Scan the entries for the word "rcases". Every line that has it should be copied.

-=-=-=-=-

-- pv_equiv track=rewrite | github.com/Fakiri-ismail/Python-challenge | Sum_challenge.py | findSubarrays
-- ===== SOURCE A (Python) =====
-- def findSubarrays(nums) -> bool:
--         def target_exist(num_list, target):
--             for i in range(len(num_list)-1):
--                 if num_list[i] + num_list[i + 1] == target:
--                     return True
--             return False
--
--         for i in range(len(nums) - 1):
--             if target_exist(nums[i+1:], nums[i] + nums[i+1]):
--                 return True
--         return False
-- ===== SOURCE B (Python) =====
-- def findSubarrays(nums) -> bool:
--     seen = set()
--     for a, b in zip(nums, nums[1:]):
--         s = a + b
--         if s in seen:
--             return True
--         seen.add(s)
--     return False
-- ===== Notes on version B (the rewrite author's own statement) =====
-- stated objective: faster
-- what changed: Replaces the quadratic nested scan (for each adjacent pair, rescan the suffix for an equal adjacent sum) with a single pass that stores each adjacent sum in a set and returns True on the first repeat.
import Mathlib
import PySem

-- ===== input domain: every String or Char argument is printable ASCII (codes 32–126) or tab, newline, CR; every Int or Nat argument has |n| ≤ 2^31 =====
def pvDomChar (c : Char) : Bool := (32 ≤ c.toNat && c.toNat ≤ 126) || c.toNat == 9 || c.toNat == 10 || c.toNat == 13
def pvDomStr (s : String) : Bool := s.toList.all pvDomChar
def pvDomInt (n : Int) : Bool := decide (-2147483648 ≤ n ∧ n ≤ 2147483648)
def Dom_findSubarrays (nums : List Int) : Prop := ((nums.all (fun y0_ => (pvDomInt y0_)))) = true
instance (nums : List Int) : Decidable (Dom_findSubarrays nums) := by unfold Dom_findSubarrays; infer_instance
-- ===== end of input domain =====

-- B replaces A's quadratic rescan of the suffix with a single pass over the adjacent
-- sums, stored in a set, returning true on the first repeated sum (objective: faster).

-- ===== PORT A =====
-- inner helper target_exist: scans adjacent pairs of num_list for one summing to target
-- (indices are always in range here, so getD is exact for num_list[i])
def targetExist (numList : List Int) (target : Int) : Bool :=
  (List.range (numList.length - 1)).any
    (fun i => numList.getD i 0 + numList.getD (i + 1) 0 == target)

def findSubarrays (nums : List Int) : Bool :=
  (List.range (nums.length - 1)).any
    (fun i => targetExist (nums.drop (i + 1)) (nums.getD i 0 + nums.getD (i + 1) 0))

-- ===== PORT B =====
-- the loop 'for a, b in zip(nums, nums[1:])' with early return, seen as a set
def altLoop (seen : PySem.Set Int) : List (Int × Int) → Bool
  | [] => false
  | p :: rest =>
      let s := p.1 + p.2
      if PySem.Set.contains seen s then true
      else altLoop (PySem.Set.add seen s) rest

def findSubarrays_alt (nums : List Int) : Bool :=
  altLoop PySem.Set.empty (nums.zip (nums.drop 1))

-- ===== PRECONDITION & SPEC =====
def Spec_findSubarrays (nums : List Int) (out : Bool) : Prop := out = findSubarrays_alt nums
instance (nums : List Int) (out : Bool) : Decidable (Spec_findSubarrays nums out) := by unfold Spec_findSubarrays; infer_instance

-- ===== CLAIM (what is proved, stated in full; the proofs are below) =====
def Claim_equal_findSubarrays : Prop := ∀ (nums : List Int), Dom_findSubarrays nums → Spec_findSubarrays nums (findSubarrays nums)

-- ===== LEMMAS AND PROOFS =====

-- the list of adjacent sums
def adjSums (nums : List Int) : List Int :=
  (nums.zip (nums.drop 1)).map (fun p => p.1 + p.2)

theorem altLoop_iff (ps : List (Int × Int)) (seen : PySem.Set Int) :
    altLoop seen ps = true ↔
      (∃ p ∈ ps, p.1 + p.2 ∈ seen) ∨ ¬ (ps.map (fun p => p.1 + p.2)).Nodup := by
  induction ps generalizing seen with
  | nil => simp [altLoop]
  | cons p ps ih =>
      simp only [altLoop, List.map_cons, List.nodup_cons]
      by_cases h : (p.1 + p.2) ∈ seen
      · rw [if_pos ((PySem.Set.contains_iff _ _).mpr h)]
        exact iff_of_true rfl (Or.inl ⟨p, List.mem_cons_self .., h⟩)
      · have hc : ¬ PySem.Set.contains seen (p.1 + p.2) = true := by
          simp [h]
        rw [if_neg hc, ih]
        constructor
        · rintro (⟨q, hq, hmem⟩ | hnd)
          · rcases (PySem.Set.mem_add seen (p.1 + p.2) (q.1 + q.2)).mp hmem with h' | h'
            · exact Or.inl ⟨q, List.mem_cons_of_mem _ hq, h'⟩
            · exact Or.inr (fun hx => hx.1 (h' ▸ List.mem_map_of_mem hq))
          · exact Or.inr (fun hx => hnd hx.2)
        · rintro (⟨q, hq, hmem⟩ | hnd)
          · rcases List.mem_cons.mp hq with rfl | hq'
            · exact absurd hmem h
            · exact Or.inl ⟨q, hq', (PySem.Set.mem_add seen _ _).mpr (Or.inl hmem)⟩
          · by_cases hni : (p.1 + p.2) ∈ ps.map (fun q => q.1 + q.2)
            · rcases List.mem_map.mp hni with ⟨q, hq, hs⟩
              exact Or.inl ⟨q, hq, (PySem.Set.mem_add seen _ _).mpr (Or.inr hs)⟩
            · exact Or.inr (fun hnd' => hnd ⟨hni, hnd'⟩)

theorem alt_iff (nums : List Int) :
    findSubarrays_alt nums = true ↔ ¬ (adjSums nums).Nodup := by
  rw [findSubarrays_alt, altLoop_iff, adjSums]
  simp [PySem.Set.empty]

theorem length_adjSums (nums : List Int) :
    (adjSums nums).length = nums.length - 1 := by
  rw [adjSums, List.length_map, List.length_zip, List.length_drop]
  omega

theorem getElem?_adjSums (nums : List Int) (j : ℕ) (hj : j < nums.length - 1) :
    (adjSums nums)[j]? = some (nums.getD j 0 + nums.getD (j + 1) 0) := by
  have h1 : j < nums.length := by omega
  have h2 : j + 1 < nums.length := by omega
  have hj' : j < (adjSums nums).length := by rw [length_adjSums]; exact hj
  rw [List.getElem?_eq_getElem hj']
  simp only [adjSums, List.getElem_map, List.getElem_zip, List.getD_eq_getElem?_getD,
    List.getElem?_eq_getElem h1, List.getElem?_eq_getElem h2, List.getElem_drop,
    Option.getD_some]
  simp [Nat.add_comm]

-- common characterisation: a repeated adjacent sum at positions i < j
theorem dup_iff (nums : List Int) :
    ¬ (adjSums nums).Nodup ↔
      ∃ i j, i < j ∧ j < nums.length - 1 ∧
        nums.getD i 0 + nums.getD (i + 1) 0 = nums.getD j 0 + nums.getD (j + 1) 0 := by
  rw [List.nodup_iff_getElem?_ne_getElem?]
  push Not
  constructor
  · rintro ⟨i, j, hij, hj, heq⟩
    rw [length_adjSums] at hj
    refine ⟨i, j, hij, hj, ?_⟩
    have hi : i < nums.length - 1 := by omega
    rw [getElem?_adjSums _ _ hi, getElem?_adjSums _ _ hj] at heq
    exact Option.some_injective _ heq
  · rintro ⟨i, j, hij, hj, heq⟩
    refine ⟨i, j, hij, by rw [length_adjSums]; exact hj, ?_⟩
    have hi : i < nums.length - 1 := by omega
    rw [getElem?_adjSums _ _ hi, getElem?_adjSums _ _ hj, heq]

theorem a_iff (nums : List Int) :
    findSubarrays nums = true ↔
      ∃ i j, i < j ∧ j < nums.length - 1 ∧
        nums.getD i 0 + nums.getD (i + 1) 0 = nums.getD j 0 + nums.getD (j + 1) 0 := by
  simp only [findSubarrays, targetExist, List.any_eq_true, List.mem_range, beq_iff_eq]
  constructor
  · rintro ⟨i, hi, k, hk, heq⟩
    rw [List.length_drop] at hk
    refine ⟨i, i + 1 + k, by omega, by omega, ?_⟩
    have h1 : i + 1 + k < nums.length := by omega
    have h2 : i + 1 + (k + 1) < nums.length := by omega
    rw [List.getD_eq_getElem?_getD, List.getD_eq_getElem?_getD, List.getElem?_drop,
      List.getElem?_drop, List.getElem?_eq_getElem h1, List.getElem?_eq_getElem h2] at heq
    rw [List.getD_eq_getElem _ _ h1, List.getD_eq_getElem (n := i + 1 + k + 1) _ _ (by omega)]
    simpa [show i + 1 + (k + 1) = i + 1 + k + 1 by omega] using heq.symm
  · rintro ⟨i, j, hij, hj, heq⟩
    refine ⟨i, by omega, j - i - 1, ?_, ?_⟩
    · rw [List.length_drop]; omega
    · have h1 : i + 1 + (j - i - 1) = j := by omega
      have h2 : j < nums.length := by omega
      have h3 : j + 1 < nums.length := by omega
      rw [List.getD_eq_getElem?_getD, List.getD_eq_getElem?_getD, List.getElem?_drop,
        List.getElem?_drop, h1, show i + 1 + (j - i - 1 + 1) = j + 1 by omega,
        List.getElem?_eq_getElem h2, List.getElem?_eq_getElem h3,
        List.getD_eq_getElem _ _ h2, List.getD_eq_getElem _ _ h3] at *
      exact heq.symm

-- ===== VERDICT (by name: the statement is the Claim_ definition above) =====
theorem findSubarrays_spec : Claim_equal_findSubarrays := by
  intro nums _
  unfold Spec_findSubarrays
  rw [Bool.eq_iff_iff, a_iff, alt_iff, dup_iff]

-=-=-=-=-

» WORKED SOLUTION:
          · rcases (PySem.Set.mem_add seen (p.1 + p.2) (q.1 + q.2)).mp hmem with h' | h'
          · rcases List.mem_cons.mp hq with rfl | hq'
            · rcases List.mem_map.mp hni with ⟨q, hq, hs⟩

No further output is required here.